19 abril, 2009

Pesadilla

El ruido de las botas se hace fuerte en mis oídos, cercano, más cercano, retiembla el suelo.
Agazapada entre las sombras rezo una oración estéril y trato de huir cerrando los ojos sin párpados.
Desde el vaivén de mi siesta de mecedora contemplo cómo los soldados suben por el quicio de la puerta como una guirnalda en movimiento sin fin hasta rodear la jamba y desaparecer en la bruma.
De perfil, el soldado del gorro frigio, lanza y escudo me hace una seña conocida y parto hacia la guerra, alcanzando a mis compañeros mientras mi cuerpo se integra en la greca, confiada en el orden marcial, dispuesta al combate dibujado en una jarra griega.
Algo falla. Las explosiones se suceden y el hedor del pánico devora la ciudad.
Gritos y lamentos me devuelven al combate real, al que me puede hacer morir, al que me avasallará. Si me dejo.
Gusanos se retuercen en mis tripas y siento que me desintegro, esperando que la disolución borre el espanto.
Pero veo las botas ominosas de mis enemigos avanzando en fila, pateando el asfalto humeante. Botas, humo, ruido. Ya están aquí.
Sólo nos separa el escaparate tras el que nos hemos refugiado y las botas están tan cerca…
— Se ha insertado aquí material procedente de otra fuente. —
-- ===== CLAIM (what is proved, stated in full; the proofs are below) =====
def Claim_equal_parse_article_metadata_py : Prop := ∀ (markdown_content : String), Dom_parse_article_metadata_py markdown_content → Spec_parse_article_metadata_py markdown_content (parse_article_metadata_py markdown_content)

-- ===== LEMMAS AND PROOFS =====

-- the marker test, and one step of A's loop body, as proof-layer abbreviations
def pvMarker (l : String) : Bool := PySem.Str.startswith (PySem.Str.strip l) "## Content"

def pvStep (md : PySem.Dict String String) (raw : String) : PySem.Dict String String :=
  if PySem.Str.startswith (PySem.Str.strip raw) "# " && !(md.contains "title") then
    md.insert "title" (PySem.Str.strip (PySem.Str.slice (PySem.Str.strip raw) (some 2) none))
  else if PySem.Str.startswith (PySem.Str.strip raw) "**" &&
      PySem.Str.isIn "**:" (PySem.Str.strip raw) then
    md.insert
      (PySem.Str.replace (PySem.Str.lower
        ((PySem.List.pyGet? ((PySem.Str.split?
          ((PySem.List.pyGet? ((PySem.Str.split? (PySem.Str.strip raw) "**").getD []) 1).getD "")
          "**").getD []) 0).getD "")) " " "_")
      (PySem.Str.strip ((PySem.List.pyGet?
        ((PySem.Str.splitMax? (PySem.Str.strip raw) ":" 1).getD []) 1).getD ""))
  else md

-- a stripped line starting with '## Content' starts with neither '# ' nor '**'
lemma pvNotHash (t : String) (h : PySem.Str.startswith t "## Content" = true) :
    PySem.Str.startswith t "# " = false := by
  simp only [PySem.Str.startswith_eq] at h ⊢
  rw [PySem.Chars.startswith_iff] at h
  by_contra hb
  rw [Bool.not_eq_false, PySem.Chars.startswith_iff] at hb
  have := List.prefix_of_prefix_length_le hb h (by decide)
  exact absurd this (by decide)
Los gusanos de mi vientre quieren apoderarse de mi voluntad, me susurran que es mejor reptar, escapar fundida con el suelo, escamotear las pisadas con movimientos discretos, pero a mi alrededor hay tantos ojos aterrados que no puedo abandonar.
Me alzo entre los hombres, niños y mujeres, doy órdenes apresuradas. Las sillas, les grito, formemos una barricada. Y la barricada aparece, confiados bultos protectores entre el cristal y las botas, que se detienen frente a nosotros, disparando sus armas.
El estruendo de las ametralladoras me hiere el alma, y los gusanos se repliegan, quietitos, no sea que les alcance la muerte.
A mi lado una niña tiembla. Me tumbo sobre ella, bajo mi barricada de muebles.
Ya estás segura, me digo, hasta que el olor metálico de la sangre me ensucia.
No necesito comprobar que no se mueve, ni que su cuerpo blando ha desaparecido. La rabia me pone en pie, invulnerable, todopoderosa en mi locura de odio, herida en mi sueño de héroe protector, y me lanza contra las botas con fuerza irreal para arrebatarles un arma.
Cargo contra lo que queda de mis enemigos, me convierto en un asesino más.
Los gusanos han desertado. Sólo queda el dolor.